Directions — In the records that follow, find each line with "short" and pull it out.

Stored entries:
-- pv_equiv track=rewrite | github.com/linzer0/Bot-For-Eljur | Source/Bot.py | chek
-- ===== SOURCE A (Python) =====
-- def chek(str):
--     digitcount=0
--     charcounter=0
--     for i in str:
--         if(i.isdigit()==True):
--             digitcount=1;
--         elif(i.isalpha()==True):
--             charcounter=1
--     if(digitcount==1 & charcounter==1):
--         return True
--     else:
--         return False
-- ===== SOURCE B (Python) =====
-- def chek(str):
--     return any(c.isdigit() for c in str) and any(c.isalpha() for c in str)
-- ===== Notes on version B (the rewrite author's own statement) =====
-- stated objective: idiomatic
-- what changed: Replaced the single fused loop that maintains two integer flags (and the chained-comparison final test) with two independent short-circuiting existence scans via any().
import Mathlib
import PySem

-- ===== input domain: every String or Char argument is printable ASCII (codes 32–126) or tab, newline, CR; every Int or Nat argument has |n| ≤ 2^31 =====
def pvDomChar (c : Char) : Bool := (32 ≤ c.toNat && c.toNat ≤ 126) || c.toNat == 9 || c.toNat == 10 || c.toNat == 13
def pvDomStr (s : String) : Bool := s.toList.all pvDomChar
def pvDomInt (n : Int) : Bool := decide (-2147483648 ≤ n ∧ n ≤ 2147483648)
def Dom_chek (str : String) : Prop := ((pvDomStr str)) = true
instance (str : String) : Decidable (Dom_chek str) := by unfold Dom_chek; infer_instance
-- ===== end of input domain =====

-- B replaces A's single fused flag-maintaining loop by two independent short-circuiting
-- existence scans (any digit, then any letter); same results, more idiomatic.


-- ===== PORT A =====
-- the for-loop: state (digitcount, charcounter), branches in A's order
def chekLoop : List Char → Int → Int → Int × Int
  | [], digitcount, charcounter => (digitcount, charcounter)
  | i :: rest, digitcount, charcounter =>
    if PySem.Chars.isdigit i = true then chekLoop rest 1 charcounter
    else if PySem.Chars.isalpha i = true then chekLoop rest digitcount 1
    else chekLoop rest digitcount charcounter

def chek (str : String) : Bool :=
  let p := chekLoop str.toList 0 0
  -- Python's `digitcount==1 & charcounter==1` is the chained comparison
  -- digitcount == (1 & charcounter) == 1 (`&` binds tighter than `==`)
  if p.1 = (Int.land 1 p.2) ∧ (Int.land 1 p.2) = 1 then true else false

-- ===== PORT B =====
def chek_alt (str : String) : Bool :=
  str.toList.any PySem.Chars.isdigit && str.toList.any PySem.Chars.isalpha

-- ===== PRECONDITION & SPEC =====
def Spec_chek (str : String) (out : Bool) : Prop := out = chek_alt str
instance (str : String) (out : Bool) : Decidable (Spec_chek str out) := by unfold Spec_chek; infer_instance

-- ===== CLAIM (what is proved, stated in full; the proofs are below) =====
def Claim_equal_chek : Prop := ∀ (str : String), Dom_chek str → Spec_chek str (chek str)

-- ===== LEMMAS AND PROOFS =====

-- a Python character is never both a digit and a letter
lemma not_digit_and_alpha (x : Char) (h : PySem.Chars.isdigit x = true) :
    PySem.Chars.isalpha x = false := by
  simp [PySem.Chars.isdigit, PySem.Chars.isalpha, PySem.Chars.isupper, PySem.Chars.islower,
    Char.le_def, UInt32.le_iff_toNat_le] at *
  omega

-- closed form of A's loop: each flag becomes 1 iff its branch ever fires
lemma chekLoop_spec (l : List Char) (d c : Int) :
    chekLoop l d c =
      ((if l.any PySem.Chars.isdigit then 1 else d),
       (if l.any PySem.Chars.isalpha then 1 else c)) := by
  induction l generalizing d c with
  | nil => simp [chekLoop]
  | cons x rest ih =>
    by_cases hd : PySem.Chars.isdigit x = true
    · simp [chekLoop, hd, not_digit_and_alpha x hd, ih]
    · by_cases ha : PySem.Chars.isalpha x = true
      · simp [chekLoop, hd, ha, ih]
      · simp [chekLoop, hd, ha, ih]

-- ===== VERDICT (by name: the statement is the Claim_ definition above) =====
theorem chek_spec : Claim_equal_chek := by
  intro str _
  unfold Spec_chek chek chek_alt
  rw [chekLoop_spec]
  by_cases h1 : str.toList.any PySem.Chars.isdigit <;>
    by_cases h2 : str.toList.any PySem.Chars.isalpha <;>
      simp [h1, h2] <;> decide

Solution for this task —
-- what changed: Replaced the single fused loop that maintains two integer flags (and the chained-comparison final test) with two independent short-circuiting existence scans via any().
-- B replaces A's single fused flag-maintaining loop by two independent short-circuiting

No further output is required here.